--- Input material ---

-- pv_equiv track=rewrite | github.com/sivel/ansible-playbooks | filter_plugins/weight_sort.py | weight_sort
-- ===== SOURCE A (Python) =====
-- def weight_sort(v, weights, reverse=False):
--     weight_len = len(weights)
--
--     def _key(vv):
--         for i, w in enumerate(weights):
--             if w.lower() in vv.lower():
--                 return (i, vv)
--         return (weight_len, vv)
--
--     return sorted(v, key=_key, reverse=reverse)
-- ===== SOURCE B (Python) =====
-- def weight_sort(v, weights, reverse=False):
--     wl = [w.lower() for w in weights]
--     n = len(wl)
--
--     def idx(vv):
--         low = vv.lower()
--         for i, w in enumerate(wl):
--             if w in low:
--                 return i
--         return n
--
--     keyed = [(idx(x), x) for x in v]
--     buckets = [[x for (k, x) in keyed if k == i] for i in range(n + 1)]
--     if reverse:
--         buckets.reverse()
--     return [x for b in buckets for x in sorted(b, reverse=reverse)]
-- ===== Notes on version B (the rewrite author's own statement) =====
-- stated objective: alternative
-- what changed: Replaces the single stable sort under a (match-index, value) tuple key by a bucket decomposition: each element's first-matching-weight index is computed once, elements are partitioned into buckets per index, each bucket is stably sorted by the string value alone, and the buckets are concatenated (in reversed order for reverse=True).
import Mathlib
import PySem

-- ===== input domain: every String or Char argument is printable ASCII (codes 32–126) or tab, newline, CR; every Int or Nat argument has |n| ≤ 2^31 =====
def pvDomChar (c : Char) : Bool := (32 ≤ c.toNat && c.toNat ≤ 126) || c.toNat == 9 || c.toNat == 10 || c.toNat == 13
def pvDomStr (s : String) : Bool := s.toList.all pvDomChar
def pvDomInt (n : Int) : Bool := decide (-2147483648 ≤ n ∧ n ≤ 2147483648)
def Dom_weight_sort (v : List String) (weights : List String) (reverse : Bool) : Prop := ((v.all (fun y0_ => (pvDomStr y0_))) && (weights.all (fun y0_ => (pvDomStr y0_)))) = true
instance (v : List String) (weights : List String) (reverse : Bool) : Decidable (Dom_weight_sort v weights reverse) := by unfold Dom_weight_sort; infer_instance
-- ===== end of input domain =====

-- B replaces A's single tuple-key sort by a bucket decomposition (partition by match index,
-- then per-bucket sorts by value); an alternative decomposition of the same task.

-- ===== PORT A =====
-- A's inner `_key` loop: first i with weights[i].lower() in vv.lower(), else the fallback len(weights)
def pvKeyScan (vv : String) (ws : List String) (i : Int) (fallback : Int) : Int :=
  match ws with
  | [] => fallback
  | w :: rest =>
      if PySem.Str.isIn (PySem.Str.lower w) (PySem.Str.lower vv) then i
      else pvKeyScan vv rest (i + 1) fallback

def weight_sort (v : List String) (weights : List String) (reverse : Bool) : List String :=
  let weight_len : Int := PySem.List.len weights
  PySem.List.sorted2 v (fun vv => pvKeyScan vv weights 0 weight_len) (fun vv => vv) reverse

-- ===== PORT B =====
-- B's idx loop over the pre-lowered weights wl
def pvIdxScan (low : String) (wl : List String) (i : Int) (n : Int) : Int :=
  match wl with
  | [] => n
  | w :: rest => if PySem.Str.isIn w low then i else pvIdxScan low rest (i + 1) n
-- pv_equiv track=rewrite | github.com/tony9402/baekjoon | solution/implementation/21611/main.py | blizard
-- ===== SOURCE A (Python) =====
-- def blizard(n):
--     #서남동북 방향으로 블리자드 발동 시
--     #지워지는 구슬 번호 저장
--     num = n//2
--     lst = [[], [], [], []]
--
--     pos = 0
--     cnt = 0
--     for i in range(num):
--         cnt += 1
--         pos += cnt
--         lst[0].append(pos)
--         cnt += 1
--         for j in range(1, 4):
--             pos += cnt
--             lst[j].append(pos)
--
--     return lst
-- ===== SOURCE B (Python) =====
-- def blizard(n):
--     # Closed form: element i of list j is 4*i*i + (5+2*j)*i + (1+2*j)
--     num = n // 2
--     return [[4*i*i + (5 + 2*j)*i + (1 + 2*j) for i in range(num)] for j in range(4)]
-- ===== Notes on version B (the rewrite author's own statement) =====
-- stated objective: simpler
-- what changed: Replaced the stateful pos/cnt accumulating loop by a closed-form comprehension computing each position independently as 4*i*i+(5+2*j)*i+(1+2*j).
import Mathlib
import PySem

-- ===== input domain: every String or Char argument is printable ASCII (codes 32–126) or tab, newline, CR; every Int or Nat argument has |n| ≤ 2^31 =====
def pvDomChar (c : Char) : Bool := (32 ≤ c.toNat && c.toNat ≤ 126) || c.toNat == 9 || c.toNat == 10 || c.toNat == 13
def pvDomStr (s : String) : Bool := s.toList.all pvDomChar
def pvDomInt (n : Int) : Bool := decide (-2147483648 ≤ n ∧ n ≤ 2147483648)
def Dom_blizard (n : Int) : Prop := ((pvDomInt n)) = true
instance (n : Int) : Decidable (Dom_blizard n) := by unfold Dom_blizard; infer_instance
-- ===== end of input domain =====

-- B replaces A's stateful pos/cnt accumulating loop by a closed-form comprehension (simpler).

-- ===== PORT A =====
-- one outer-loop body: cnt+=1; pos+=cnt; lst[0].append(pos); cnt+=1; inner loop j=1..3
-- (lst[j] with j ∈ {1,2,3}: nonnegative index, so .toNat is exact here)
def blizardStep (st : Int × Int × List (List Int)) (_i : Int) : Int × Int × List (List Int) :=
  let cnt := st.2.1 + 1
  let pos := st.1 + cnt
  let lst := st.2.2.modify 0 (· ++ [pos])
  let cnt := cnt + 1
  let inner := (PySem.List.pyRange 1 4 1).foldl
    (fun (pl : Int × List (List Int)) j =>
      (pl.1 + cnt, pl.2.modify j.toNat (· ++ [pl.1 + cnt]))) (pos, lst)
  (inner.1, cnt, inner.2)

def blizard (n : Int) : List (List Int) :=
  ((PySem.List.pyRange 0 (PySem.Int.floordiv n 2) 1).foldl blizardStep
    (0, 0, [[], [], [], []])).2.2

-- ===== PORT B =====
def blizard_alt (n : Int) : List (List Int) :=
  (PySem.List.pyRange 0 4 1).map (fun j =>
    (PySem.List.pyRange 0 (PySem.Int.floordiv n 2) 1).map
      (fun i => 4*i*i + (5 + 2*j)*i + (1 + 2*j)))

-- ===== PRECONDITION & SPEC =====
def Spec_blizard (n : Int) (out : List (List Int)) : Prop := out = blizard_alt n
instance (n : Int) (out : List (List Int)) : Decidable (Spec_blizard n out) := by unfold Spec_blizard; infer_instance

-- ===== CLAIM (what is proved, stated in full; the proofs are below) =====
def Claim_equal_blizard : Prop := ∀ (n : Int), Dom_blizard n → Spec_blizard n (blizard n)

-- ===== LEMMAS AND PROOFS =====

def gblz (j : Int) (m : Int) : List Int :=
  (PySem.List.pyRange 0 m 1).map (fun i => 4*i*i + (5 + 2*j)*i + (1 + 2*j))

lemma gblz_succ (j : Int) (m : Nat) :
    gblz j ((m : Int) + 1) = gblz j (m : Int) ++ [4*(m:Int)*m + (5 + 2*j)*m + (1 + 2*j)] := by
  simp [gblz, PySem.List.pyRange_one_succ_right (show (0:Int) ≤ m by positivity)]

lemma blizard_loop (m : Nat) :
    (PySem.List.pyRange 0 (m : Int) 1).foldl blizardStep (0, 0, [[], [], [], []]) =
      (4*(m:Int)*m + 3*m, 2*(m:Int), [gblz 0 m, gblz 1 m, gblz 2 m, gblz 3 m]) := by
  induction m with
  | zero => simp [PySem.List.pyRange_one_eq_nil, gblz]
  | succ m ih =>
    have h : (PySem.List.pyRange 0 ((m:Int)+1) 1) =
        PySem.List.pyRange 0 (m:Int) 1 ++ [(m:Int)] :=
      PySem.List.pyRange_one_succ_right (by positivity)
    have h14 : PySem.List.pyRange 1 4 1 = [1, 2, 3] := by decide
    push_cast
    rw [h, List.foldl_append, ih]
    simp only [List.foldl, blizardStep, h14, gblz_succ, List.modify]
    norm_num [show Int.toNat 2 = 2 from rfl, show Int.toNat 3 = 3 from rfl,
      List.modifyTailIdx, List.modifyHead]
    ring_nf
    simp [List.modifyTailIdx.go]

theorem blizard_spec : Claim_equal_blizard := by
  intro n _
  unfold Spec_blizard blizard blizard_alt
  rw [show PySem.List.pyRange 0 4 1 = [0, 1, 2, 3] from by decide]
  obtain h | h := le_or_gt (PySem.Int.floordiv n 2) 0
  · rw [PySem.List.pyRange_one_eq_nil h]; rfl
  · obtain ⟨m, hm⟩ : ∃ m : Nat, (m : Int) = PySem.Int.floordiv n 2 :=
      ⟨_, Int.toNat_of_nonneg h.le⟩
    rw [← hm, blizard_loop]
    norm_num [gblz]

---

— Brief —
An exact copy of the lines above, from the one containing "(4*(m:Int)*m + 3*m, 2*(m:Int), [gblz" down to the one containing "have h14 : PySem.List.pyRange" and including both, is the whole answer; retype it and nothing else.

— Written solution —
      (4*(m:Int)*m + 3*m, 2*(m:Int), [gblz 0 m, gblz 1 m, gblz 2 m, gblz 3 m]) := by
  induction m with
  | zero => simp [PySem.List.pyRange_one_eq_nil, gblz]
  | succ m ih =>
    have h : (PySem.List.pyRange 0 ((m:Int)+1) 1) =
        PySem.List.pyRange 0 (m:Int) 1 ++ [(m:Int)] :=
      PySem.List.pyRange_one_succ_right (by positivity)
    have h14 : PySem.List.pyRange 1 4 1 = [1, 2, 3] := by decide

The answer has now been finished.